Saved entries

[Start of section]

-- pv_equiv track=rewrite | github.com/MrBrantCode/unitest_baseline | mut_generate/mist_train_cf/cf_53081/solution.py | solve_string_problem
-- ===== SOURCE A (Python) =====
-- def solve_string_problem(string1, string2):
--
--     def count_characters(string):
--         count_dict = {}
--         for char in string:
--             if char not in count_dict:
--                 count_dict[char] = 1
--             else:
--                 count_dict[char] += 1
--         return count_dict
--
--     def sort_dictionary(dictionary):
--         sorted_dict = {}
--         sorted_keys = list(dictionary.keys())
--         sorted_keys.sort()
--         for key in sorted_keys:
--             sorted_dict[key] = dictionary[key]
--         return sorted_dict
--
--     string1_counts = count_characters(string1)
--     string2_counts = count_characters(string2)
--
--     string1_sorted = sort_dictionary(string1_counts)
--     string2_sorted = sort_dictionary(string2_counts)
--
--     if len(string1) > len(string2):
--         return string1, string1_sorted
--     else:
--         return string2, string2_sorted
-- ===== SOURCE B (Python) =====
-- def solve_string_problem(string1, string2):
--     # pick the winner first, then count only its characters by a single
--     # grouped pass over its sorted characters (runs of equal chars)
--     winner = string1 if len(string1) > len(string2) else string2
--     chars = sorted(winner)
--     counts = {}
--     while chars:
--         c = chars[0]
--         run = 1
--         while run < len(chars) and chars[run] == c:
--             run += 1
--         counts[c] = run
--         chars = chars[run:]
--     return winner, counts
-- ===== Notes on version B (the rewrite author's own statement) =====
-- stated objective: alternative
-- what changed: B picks the longer string first and builds its sorted count dict in one grouped pass over the sorted characters (run-length grouping), instead of counting both strings into unordered dicts and then rebuilding each by sorted keys.
import Mathlib
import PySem

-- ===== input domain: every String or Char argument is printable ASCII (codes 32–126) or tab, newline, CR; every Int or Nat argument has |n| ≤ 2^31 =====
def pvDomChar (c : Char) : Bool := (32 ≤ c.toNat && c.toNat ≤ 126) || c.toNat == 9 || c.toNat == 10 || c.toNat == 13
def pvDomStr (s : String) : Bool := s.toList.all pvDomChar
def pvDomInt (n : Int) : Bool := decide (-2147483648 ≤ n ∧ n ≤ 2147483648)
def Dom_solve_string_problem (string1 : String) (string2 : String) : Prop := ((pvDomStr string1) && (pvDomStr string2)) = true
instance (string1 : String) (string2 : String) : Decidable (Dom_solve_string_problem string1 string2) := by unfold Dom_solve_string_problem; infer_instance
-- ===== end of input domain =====

-- B picks the longer string first and builds its sorted count dict in one grouped pass
-- over the string's sorted characters, instead of counting both strings into unordered
-- dicts and rebuilding each by sorted keys (objective: alternative algorithm).

-- ===== PORT A =====
-- Python dict keys are the 1-char strings yielded by iterating the string; ported with
-- Char keys (comparison of 1-char strings = Char comparison, so sorting is exact) and
-- converted to 1-char Strings at the output boundary.
def pvCountCharacters (s : String) : PySem.Dict Char Int :=
  s.toList.foldl
    (fun d c => if d.contains c = false then d.insert c 1 else d.modify c 0 (· + 1))
    PySem.Dict.empty

def pvSortDictionary (d : PySem.Dict Char Int) : PySem.Dict Char Int :=
  let sortedKeys := PySem.List.sorted d.keys (fun k => k) false
  -- dictionary[key]: key always present (keys come from d), so getD is exact here
  sortedKeys.foldl (fun sd k => sd.insert k (d.getD k 0)) PySem.Dict.empty

def solve_string_problem (string1 : String) (string2 : String) : String × (List (String × Int)) :=
  let string1_sorted := pvSortDictionary (pvCountCharacters string1)
  let string2_sorted := pvSortDictionary (pvCountCharacters string2)
  if PySem.Str.len string1 > PySem.Str.len string2 then
    (string1, string1_sorted.items.map (fun p => (String.ofList [p.1], p.2)))
  else
    (string2, string2_sorted.items.map (fun p => (String.ofList [p.1], p.2)))

-- ===== PORT B =====
-- the while loop of Source B: run = 1 + length of the run of chars equal to chars[0]
-- (the inner while scans exactly that run, so chars[run:] = dropWhile (== c))
def pvRunsDict : List Char → PySem.Dict Char Int → PySem.Dict Char Int
  | [], counts => counts
  | c :: rest, counts =>
      let run : Nat := 1 + (rest.takeWhile (fun x => x == c)).length
      pvRunsDict (rest.dropWhile (fun x => x == c)) (counts.insert c (run : Int))
termination_by chars _ => chars.length
decreasing_by
  simpa using Nat.lt_succ_of_le (List.length_dropWhile_le _ _)

def solve_string_problem_alt (string1 : String) (string2 : String) : String × (List (String × Int)) :=
  let winner := if PySem.Str.len string1 > PySem.Str.len string2 then string1 else string2
  let chars := PySem.List.sorted winner.toList (fun c => c) false
  let counts := pvRunsDict chars PySem.Dict.empty
  (winner, counts.items.map (fun p => (String.ofList [p.1], p.2)))

-- ===== PRECONDITION & SPEC =====
def Spec_solve_string_problem (string1 : String) (string2 : String) (out : String × (List (String × Int))) : Prop := out = solve_string_problem_alt string1 string2
instance (string1 : String) (string2 : String) (out : String × (List (String × Int))) : Decidable (Spec_solve_string_problem string1 string2 out) := by unfold Spec_solve_string_problem; infer_instance

-- ===== CLAIM (what is proved, stated in full; the proofs are below) =====
def Claim_equal_solve_string_problem : Prop := ∀ (string1 : String) (string2 : String), Dom_solve_string_problem string1 string2 → Spec_solve_string_problem string1 string2 (solve_string_problem string1 string2)

-- ===== LEMMAS AND PROOFS =====

-- A's branchy counting step is exactly the counter step
lemma pvCount_step (d : PySem.Dict Char Int) (c : Char) :
    (if d.contains c = false then d.insert c 1 else d.modify c 0 (· + 1))
      = d.insert c (d.getD c 0 + 1) := by
  by_cases h : d.contains c = true
  · simp [h, PySem.Dict.modify, PySem.Dict.insert, PySem.Dict.getD]
  · have h' : d.contains c = false := by simpa using h
    simp [h', PySem.Dict.getD_of_not_contains d 0 h']

lemma pvCountCharacters_eq_counter (s : String) :
    pvCountCharacters s = PySem.Dict.counter s.toList := by
  unfold pvCountCharacters
  rw [show (fun (d : PySem.Dict Char Int) (c : Char) =>
        if d.contains c = false then d.insert c 1 else d.modify c 0 (· + 1))
      = (fun d c => d.insert c (d.getD c 0 + 1)) from funext fun d => funext fun c => pvCount_step d c]
  exact PySem.Dict.foldl_insert_getD_add_one_eq_counter _

-- the canonical sorted count list of a character list
def pvCanon (l : List Char) : List (Char × Int) :=
  (PySem.List.sorted (PySem.Set.ofList l) (fun x => x) false).map
    (fun k => (k, (l.count k : Int)))

lemma pvSortDictionary_counter_items (l : List Char) :
    (pvSortDictionary (PySem.Dict.counter l)).items = pvCanon l := by
  have hnd : (PySem.List.sorted (PySem.Set.ofList l) (fun x => x) false).Nodup :=
    (PySem.List.sorted_perm _ _ _).nodup_iff.mpr (PySem.Set.nodup_ofList l)
  show (List.foldl (fun sd k => sd.insert k ((PySem.Dict.counter l).getD k 0)) PySem.Dict.empty
      (PySem.List.sorted (PySem.Dict.counter l).keys (fun k => k) false)).items = _
  rw [PySem.Dict.keys_counter]
  rw [PySem.Dict.items_foldl_insert_fresh _ (fun x => x)
      (fun k => (PySem.Dict.counter l).getD k 0) _
      (fun a _ => PySem.Dict.contains_empty a) (by simpa using hnd)]
  unfold pvCanon
  have : PySem.Dict.empty.items = ([] : List (Char × Int)) := rfl
  simp [PySem.Dict.getD_counter, this]

-- every element after the dropped run is strictly greater than the run's character
lemma pvDrop_gt (c : Char) (rest : List Char) (hp : (c :: rest).Pairwise (· ≤ ·)) :
    ∀ x ∈ rest.dropWhile (fun x => x == c), c < x := by
  intro x hx
  have hhsub : ∀ y ∈ rest, c ≤ y := fun y hy => (List.pairwise_cons.mp hp).1 y hy
  cases hR : rest.dropWhile (fun x => x == c) with
  | nil => rw [hR] at hx; cases hx
  | cons h t =>
    rw [hR] at hx
    have hmemh : h ∈ rest := (List.dropWhile_sublist _).subset (by rw [hR]; exact List.mem_cons_self ..)
    have hne : (h == c) = false := by
      have h0 := List.head?_dropWhile_not (fun x => x == c) rest
      rw [hR] at h0
      exact h0
    have hch : c < h := lt_of_le_of_ne (hhsub h hmemh) (fun e => by rw [e] at hne; simp at hne)
    rcases List.mem_cons.mp hx with rfl | hx'
    · exact hch
    · have hRp : (h :: t).Pairwise (· ≤ ·) := by
        have hq : (rest.dropWhile (fun x => x == c)).Pairwise (· ≤ ·) :=
          List.Pairwise.sublist (List.dropWhile_sublist _) ((List.pairwise_cons.mp hp).2)
        rwa [hR] at hq
      exact lt_of_lt_of_le hch ((List.pairwise_cons.mp hRp).1 x hx')

lemma pvSorted_ofList_cons (c : Char) (t R : List Char)
    (ht : ∀ x ∈ t, x = c) (hR : ∀ x ∈ R, c < x) :
    PySem.List.sorted (PySem.Set.ofList (c :: (t ++ R))) (fun x => x) false
      = c :: PySem.List.sorted (PySem.Set.ofList R) (fun x => x) false := by
  apply PySem.List.sorted_eq_of_perm_of_pairwise_lt
  · -- permutation: (c :: sorted(set R)) ~ set(c :: t ++ R)
    have hmemS : ∀ x, x ∈ PySem.List.sorted (PySem.Set.ofList R) (fun x => x) false ↔ x ∈ R := by
      intro x; rw [PySem.List.mem_sorted]; exact PySem.Set.mem_ofList ..
    have hnd1 : (c :: PySem.List.sorted (PySem.Set.ofList R) (fun x => x) false).Nodup := by
      refine List.nodup_cons.mpr ⟨?_, (PySem.List.sorted_perm _ _ _).nodup_iff.mpr (PySem.Set.nodup_ofList R)⟩
      intro hc; exact absurd ((hmemS c).mp hc) (fun h => lt_irrefl c (hR c h))
    refine (List.perm_ext_iff_of_nodup hnd1 (PySem.Set.nodup_ofList _)).mpr ?_
    intro a
    rw [PySem.Set.mem_ofList]
    simp only [List.mem_cons, List.mem_append, hmemS]
    constructor
    · rintro (rfl | h) <;> simp_all
    · rintro (rfl | h | h)
      · exact Or.inl rfl
      · exact Or.inl (ht a h)
      · exact Or.inr h
  · -- strictly increasing
    refine List.pairwise_cons.mpr ⟨?_, ?_⟩
    · intro x hx
      rw [PySem.List.mem_sorted] at hx
      exact hR x ((PySem.Set.mem_ofList ..).mp hx)
    · exact PySem.List.sorted_ofList_pairwise_lt R

lemma pvRunsDict_items (n : Nat) :
    ∀ (L : List Char) (d : PySem.Dict Char Int), L.length ≤ n →
    L.Pairwise (· ≤ ·) → (∀ c ∈ L, d.contains c = false) → d.keys.Nodup →
    (pvRunsDict L d).items = d.items ++ pvCanon L := by
  induction n with
  | zero =>
    intro L d hlen _ _ _
    have : L = [] := List.length_eq_zero_iff.mp (Nat.le_zero.mp hlen)
    subst this
    simp [pvRunsDict, pvCanon, PySem.Set.ofList, PySem.List.sorted]
  | succ n ih =>
    intro L d hlen hp hfresh hnd
    cases L with
    | nil => simp [pvRunsDict, pvCanon, PySem.Set.ofList, PySem.List.sorted]
    | cons c rest =>
      set t := rest.takeWhile (fun x => x == c) with hT
      set R := rest.dropWhile (fun x => x == c) with hRdef
      have hsplit : rest = t ++ R := (List.takeWhile_append_dropWhile ..).symm
      have hts : ∀ x ∈ t, x = c := by
        intro x hx
        have := List.mem_takeWhile_imp (l := rest) (p := fun x => x == c) (hT ▸ hx)
        simpa using this
      have hRgt : ∀ x ∈ R, c < x := pvDrop_gt c rest hp
      have hRne : ∀ x ∈ R, x ≠ c := fun x hx h => absurd (hRgt x hx) (by simp [h])
      have hcfresh : d.contains c = false := hfresh c (by simp)
      have hRlen : R.length ≤ n := by
        have : R.length ≤ rest.length := List.length_dropWhile_le _ _
        have hl : rest.length ≤ n := by simpa using Nat.lt_succ_iff.mp (by simpa using hlen)
        omega
      have hRsub : ∀ x ∈ R, x ∈ rest := fun x hx => (List.dropWhile_sublist _).subset hx
      have hmain : (pvRunsDict R (d.insert c ((1 + t.length : Nat) : Int))).items
          = (d.insert c ((1 + t.length : Nat) : Int)).items ++ pvCanon R := by
        refine ih R _ hRlen (List.Pairwise.sublist (List.dropWhile_sublist _) (List.pairwise_cons.mp hp).2) ?_ ?_
        · intro x hx
          rw [PySem.Dict.contains_insert]
          simp [hRne x hx, hfresh x (by simp [hRsub x hx])]
        · exact PySem.Dict.nodup_keys_insert d c _ hnd
      have hstep : pvRunsDict (c :: rest) d
          = pvRunsDict R (d.insert c ((1 + t.length : Nat) : Int)) := by
        rw [pvRunsDict]
      rw [hstep, hmain, PySem.Dict.items_insert_of_not_contains d _ hcfresh, List.append_assoc]
      congr 1
      -- [(c, 1 + |t|)] ++ pvCanon R = pvCanon (c :: rest)
      unfold pvCanon
      have hkeysEq := pvSorted_ofList_cons c t R hts hRgt
      rw [hsplit, hkeysEq, List.map_cons]
      have hcountc : ((c :: (t ++ R)).count c : Int) = ((1 + t.length : Nat) : Int) := by
        have : (c :: (t ++ R)).count c = t.length + 1 := by
          rw [List.count_cons_self, List.count_append]
          have h1 : t.count c = t.length := List.count_eq_length.mpr (fun b hb => (hts b hb).symm)
          have h2 : R.count c = 0 := List.count_eq_zero.mpr (fun h => (hRne c h) rfl)
          omega
        rw [this]; push_cast; ring
      have hcountR : ∀ k ∈ PySem.List.sorted (PySem.Set.ofList R) (fun x => x) false,
          (c :: (t ++ R)).count k = R.count k := by
        intro k hk
        rw [PySem.List.mem_sorted] at hk
        have hkR : k ∈ R := (PySem.Set.mem_ofList ..).mp hk
        have hkc : k ≠ c := hRne k hkR
        have h1 : t.count k = 0 := List.count_eq_zero.mpr (fun h => hkc (hts k h))
        simp [Ne.symm hkc, List.count_append, h1]
      rw [hcountc, List.singleton_append]
      congr 1
      refine List.map_congr_left fun k hk => ?_
      rw [hcountR k hk]


-- the two per-string pipelines agree
lemma pvPipeline_eq (s : String) :
    (pvSortDictionary (pvCountCharacters s)).items
      = (pvRunsDict (PySem.List.sorted s.toList (fun c => c) false) PySem.Dict.empty).items := by
  rw [pvCountCharacters_eq_counter, pvSortDictionary_counter_items]
  set L := PySem.List.sorted s.toList (fun c => c) false with hL
  have hperm : L.Perm s.toList := PySem.List.sorted_perm _ _ _
  have hrun : (pvRunsDict L PySem.Dict.empty).items = PySem.Dict.empty.items ++ pvCanon L := by
    refine pvRunsDict_items L.length L _ le_rfl ?_ (fun c _ => PySem.Dict.contains_empty c) ?_
    · simpa using PySem.List.sorted_pairwise s.toList (fun c => c)
    · simp [PySem.Dict.keys_empty]
  rw [hrun]
  have hempty : PySem.Dict.empty.items = ([] : List (Char × Int)) := rfl
  rw [hempty, List.nil_append]
  -- pvCanon s.toList = pvCanon L
  unfold pvCanon
  have hsetperm : (PySem.Set.ofList s.toList).Perm (PySem.Set.ofList L) := by
    refine (List.perm_ext_iff_of_nodup (PySem.Set.nodup_ofList _) (PySem.Set.nodup_ofList _)).mpr ?_
    intro a
    rw [PySem.Set.mem_ofList, PySem.Set.mem_ofList]
    exact ⟨fun h => hperm.mem_iff.mpr h, fun h => hperm.mem_iff.mp h⟩
  rw [PySem.List.sorted_eq_sorted_of_perm _ _ _ (fun a b h => h) hsetperm]
  exact List.map_congr_left (fun k _ => by rw [hperm.count_eq])

-- ===== VERDICT (by name: the statement is the Claim_ definition above) =====
theorem solve_string_problem_spec : Claim_equal_solve_string_problem := by
  intro string1 string2 _
  unfold Spec_solve_string_problem solve_string_problem solve_string_problem_alt
  by_cases h : PySem.Str.len string1 > PySem.Str.len string2 <;>
    simp only [h, if_pos] <;>
    simp [pvPipeline_eq]
-- pv_equiv track=rewrite | github.com/Alichev/GBpython | Homeworks/Homework3/Task05-NegativeFibonacci.py | NegativeFibonacci
-- ===== SOURCE A (Python) =====
-- def NegativeFibonacci(n):
--     if n == 1:
--         return 1
--     elif n == 2:
--         return -1
--     else:
--         num1, num2 = 1, -1
--         for i in range(2, n):
--             num1, num2 = num2, num1 - num2
--         return num2
-- ===== SOURCE B (Python) =====
-- def NegativeFibonacci(n):
--     # Fast-doubling Fibonacci with the negative-index sign rule F(-n) = (-1)^(n+1) * F(n).
--     if n < 3:
--         return 1 if n == 1 else -1
--     def fib_pair(k):
--         # returns (F(k), F(k+1)) for k >= 0
--         if k == 0:
--             return (0, 1)
--         a, b = fib_pair(k // 2)
--         c = a * (2 * b - a)
--         d = a * a + b * b
--         if k % 2:
--             return (d, c + d)
--         return (c, d)
--     f = fib_pair(n)[0]
--     return f if n % 2 else -f
-- ===== Notes on version B (the rewrite author's own statement) =====
-- stated objective: faster
-- what changed: Replaced the linear addition loop by recursive fast doubling (F(2k), F(2k+1) from F(k), F(k+1)) with the sign rule F(-n) = (-1)^(n+1)F(n), keeping A's constant-time answers for n < 3.
import Mathlib
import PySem

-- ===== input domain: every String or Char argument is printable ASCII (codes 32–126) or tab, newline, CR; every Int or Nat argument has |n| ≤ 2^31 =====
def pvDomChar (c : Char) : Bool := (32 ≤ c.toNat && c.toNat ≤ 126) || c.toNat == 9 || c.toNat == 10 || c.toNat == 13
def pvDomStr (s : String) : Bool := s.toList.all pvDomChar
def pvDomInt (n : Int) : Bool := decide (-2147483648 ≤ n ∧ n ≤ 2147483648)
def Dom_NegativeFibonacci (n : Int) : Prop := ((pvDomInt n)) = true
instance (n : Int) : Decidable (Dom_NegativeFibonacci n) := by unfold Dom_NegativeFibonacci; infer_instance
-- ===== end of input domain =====

-- B replaces A's linear addition loop by recursive fast doubling with the sign rule F(-n) = (-1)^(n+1)F(n): asymptotically fewer big-int operations.

-- ===== PORT A =====
def NegativeFibonacci (n : Int) : Int :=
  if n == 1 then 1
  else if n == 2 then -1
  else
    ((PySem.List.pyRange 2 n 1).foldl
      (fun (p : Int × Int) _ => (p.2, p.1 - p.2)) (1, -1)).2

-- ===== PORT B =====
-- fib_pair k = (F(k), F(k+1)) by fast doubling; B only ever calls it on the
-- nonnegative argument m = |n|, so it is ported on Nat.
def fibPair (k : Nat) : Int × Int :=
  if h : k = 0 then (0, 1)
  else
    let p := fibPair (k / 2)
    let a := p.1
    let b := p.2
    let c := a * (2 * b - a)
    let d := a * a + b * b
    if k % 2 = 1 then (d, c + d) else (c, d)
decreasing_by exact Nat.div_lt_self (Nat.pos_of_ne_zero h) (by norm_num)

def NegativeFibonacci_alt (n : Int) : Int :=
  if n < 3 then (if n == 1 then 1 else -1)
  else
    let f := (fibPair n.toNat).1
    if PySem.Int.mod n 2 == 1 then f else -f

-- ===== PRECONDITION & SPEC =====
def Spec_NegativeFibonacci (n : Int) (out : Int) : Prop := out = NegativeFibonacci_alt n
instance (n : Int) (out : Int) : Decidable (Spec_NegativeFibonacci n out) := by unfold Spec_NegativeFibonacci; infer_instance

-- ===== CLAIM (what is proved, stated in full; the proofs are below) =====
def Claim_equal_NegativeFibonacci : Prop := ∀ (n : Int), Dom_NegativeFibonacci n → Spec_NegativeFibonacci n (NegativeFibonacci n)

-- ===== LEMMAS AND PROOFS =====

-- definitional unfolding of the B port (zeta-reduced form)
theorem alt_eval (n : Int) : NegativeFibonacci_alt n =
    (if n < 3 then (if n == 1 then 1 else -1)
     else if (PySem.Int.mod n 2 == 1) = true
       then (fibPair n.toNat).1
       else -(fibPair n.toNat).1) := rfl

theorem fib_cast_two_mul (q : Nat) :
    ((Nat.fib (2*q) : Int)) = (Nat.fib q : Int) * (2 * (Nat.fib (q+1) : Int) - (Nat.fib q : Int)) := by
  have hle : Nat.fib q ≤ 2 * Nat.fib (q+1) := by
    have := @Nat.fib_le_fib_succ q
    omega
  have h := Nat.fib_two_mul q
  zify [hle] at h
  linarith

theorem fib_cast_two_mul_add_one (q : Nat) :
    ((Nat.fib (2*q+1) : Int)) = (Nat.fib q : Int) * (Nat.fib q : Int) + (Nat.fib (q+1) : Int) * (Nat.fib (q+1) : Int) := by
  have h := Nat.fib_two_mul_add_one q
  zify at h
  rw [h]; ring

-- the fast-doubling helper computes (F k, F (k+1))
theorem fibPair_eq (k : Nat) : fibPair k = ((Nat.fib k : Int), (Nat.fib (k+1) : Int)) := by
  induction k using Nat.strong_induction_on with
  | _ k ih =>
    rw [fibPair.eq_def]
    by_cases h : k = 0
    · subst h; norm_num
    · have hlt : k / 2 < k := Nat.div_lt_self (Nat.pos_of_ne_zero h) (by norm_num)
      rw [dif_neg h, ih (k/2) hlt]
      dsimp only
      set q := k / 2 with hq
      rcases Nat.mod_two_eq_zero_or_one k with hm | hm
      · rw [if_neg (by omega)]
        simp only [Prod.mk.injEq]
        refine ⟨?_, ?_⟩
        · rw [show k = 2*q by omega, fib_cast_two_mul]
        · rw [show k + 1 = 2*q+1 by omega, fib_cast_two_mul_add_one]
      · rw [if_pos hm]
        simp only [Prod.mk.injEq]
        refine ⟨?_, ?_⟩
        · rw [show k = 2*q+1 by omega, fib_cast_two_mul_add_one]
        · rw [show k + 1 = 2*q+2 by omega]
          have hsum : (Nat.fib (2*q+2) : Int) = (Nat.fib (2*q) : Int) + (Nat.fib (2*q+1) : Int) := by
            rw [Nat.fib_add_two]; push_cast; ring
          rw [hsum, fib_cast_two_mul, fib_cast_two_mul_add_one]

-- signed negative-index Fibonacci: negFib k = F(-k) = (-1)^(k+1) F(k)
def negFib (k : Nat) : Int := (-1) ^ (k + 1) * (Nat.fib k : Int)

def stepAB (p : Int × Int) : Int × Int := (p.2, p.1 - p.2)

theorem negFib_rec (m : Nat) : negFib (m+3) = negFib (m+1) - negFib (m+2) := by
  have h : (Nat.fib (m+3) : Int) = (Nat.fib (m+1) : Int) + (Nat.fib (m+2) : Int) := by
    rw [show m+3 = (m+1)+2 by omega, Nat.fib_add_two]; push_cast; ring
  have p2 : ((-1:Int))^(m+2) = (-1)^m := by
    rw [show m+2 = m+1+1 by omega, pow_succ, pow_succ]; ring
  have p3 : ((-1:Int))^(m+3) = -(-1)^m := by
    rw [show m+3 = m+1+1+1 by omega, pow_succ, pow_succ, pow_succ]; ring
  have p4 : ((-1:Int))^(m+4) = (-1)^m := by
    rw [show m+4 = m+1+1+1+1 by omega, pow_succ, pow_succ, pow_succ, pow_succ]; ring
  simp only [negFib]
  rw [show m+3+1 = m+4 by omega, show m+1+1 = m+2 by omega, show m+2+1 = m+3 by omega,
     p2, p3, p4, h]
  ring

theorem negFib_odd (k : Nat) (h : k % 2 = 1) : negFib k = (Nat.fib k : Int) := by
  have he : Even (k+1) := Nat.even_iff.mpr (by omega)
  simp [negFib, he.neg_one_pow]

theorem negFib_even (k : Nat) (h : k % 2 = 0) : negFib k = -(Nat.fib k : Int) := by
  have ho : Odd (k+1) := Nat.odd_iff.mpr (by omega)
  simp [negFib, ho.neg_one_pow]

theorem foldl_const_step (l : List Int) (s : Int × Int) :
    l.foldl (fun (p : Int × Int) _ => (p.2, p.1 - p.2)) s = stepAB^[l.length] s := by
  induction l generalizing s with
  | nil => rfl
  | cons x t ih =>
    rw [List.foldl_cons, List.length_cons, Function.iterate_succ_apply]
    exact ih (stepAB s)

theorem iterate_stepAB (m : Nat) : stepAB^[m] (1, -1) = (negFib (m+1), negFib (m+2)) := by
  induction m with
  | zero => simp [negFib, Nat.fib_one, Nat.fib_two]
  | succ m ih =>
    rw [Function.iterate_succ_apply', ih]
    simp only [stepAB]
    rw [show m+1+2 = m+3 by omega, negFib_rec, show m+1+1 = m+2 by omega]

theorem A_eq_negFib (n : Int) (h : 1 ≤ n) : NegativeFibonacci n = negFib n.toNat := by
  by_cases h1 : n = 1
  · subst h1; decide
  · by_cases h2 : n = 2
    · subst h2; decide
    · unfold NegativeFibonacci
      rw [if_neg (by simp only [beq_iff_eq]; omega), if_neg (by simp only [beq_iff_eq]; omega),
         foldl_const_step, PySem.List.length_pyRange_one, iterate_stepAB]
      show negFib ((n-2).toNat + 2) = negFib n.toNat
      rw [show (n-2).toNat + 2 = n.toNat by omega]

theorem B_eq_negFib (n : Int) (h : 3 ≤ n) : NegativeFibonacci_alt n = negFib n.toNat := by
  rw [alt_eval, if_neg (by omega : ¬ n < 3), fibPair_eq]
  have hmod : PySem.Int.mod n 2 = ((n.toNat % 2 : Nat) : Int) := by
    rw [PySem.Int.mod_eq_emod_of_pos (by norm_num)]; omega
  rw [hmod]
  dsimp only
  rcases Nat.mod_two_eq_zero_or_one n.toNat with hp | hp
  · rw [hp, negFib_even _ hp]; norm_num
  · rw [hp, negFib_odd _ hp]; norm_num

-- ===== VERDICT (by name: the statement is the Claim_ definition above) =====
theorem NegativeFibonacci_spec : Claim_equal_NegativeFibonacci := by
  intro n _
  show NegativeFibonacci n = NegativeFibonacci_alt n
  by_cases h3 : n < 3
  · by_cases h1 : n = 1
    · subst h1; decide
    · by_cases h2 : n = 2
      · subst h2; decide
      · rw [alt_eval, if_pos h3, if_neg (by simp only [beq_iff_eq]; omega : ¬ (n == 1) = true)]
        unfold NegativeFibonacci
        rw [if_neg (by simp only [beq_iff_eq]; omega), if_neg (by simp only [beq_iff_eq]; omega),
           PySem.List.pyRange_one_eq_nil (by omega)]
        rfl
  · rw [A_eq_negFib n (by omega), B_eq_negFib n (by omega)]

[End of section]

**Work task**. Set down again, word for word, the stretch of records from the line with "rw [Nat.fib_add_two]; push_cast;" to the line with "def negFib (k", both of those lines included.

**Solution for this exercise**.
            rw [Nat.fib_add_two]; push_cast; ring
          rw [hsum, fib_cast_two_mul, fib_cast_two_mul_add_one]

-- signed negative-index Fibonacci: negFib k = F(-k) = (-1)^(k+1) F(k)
def negFib (k : Nat) : Int := (-1) ^ (k + 1) * (Nat.fib k : Int)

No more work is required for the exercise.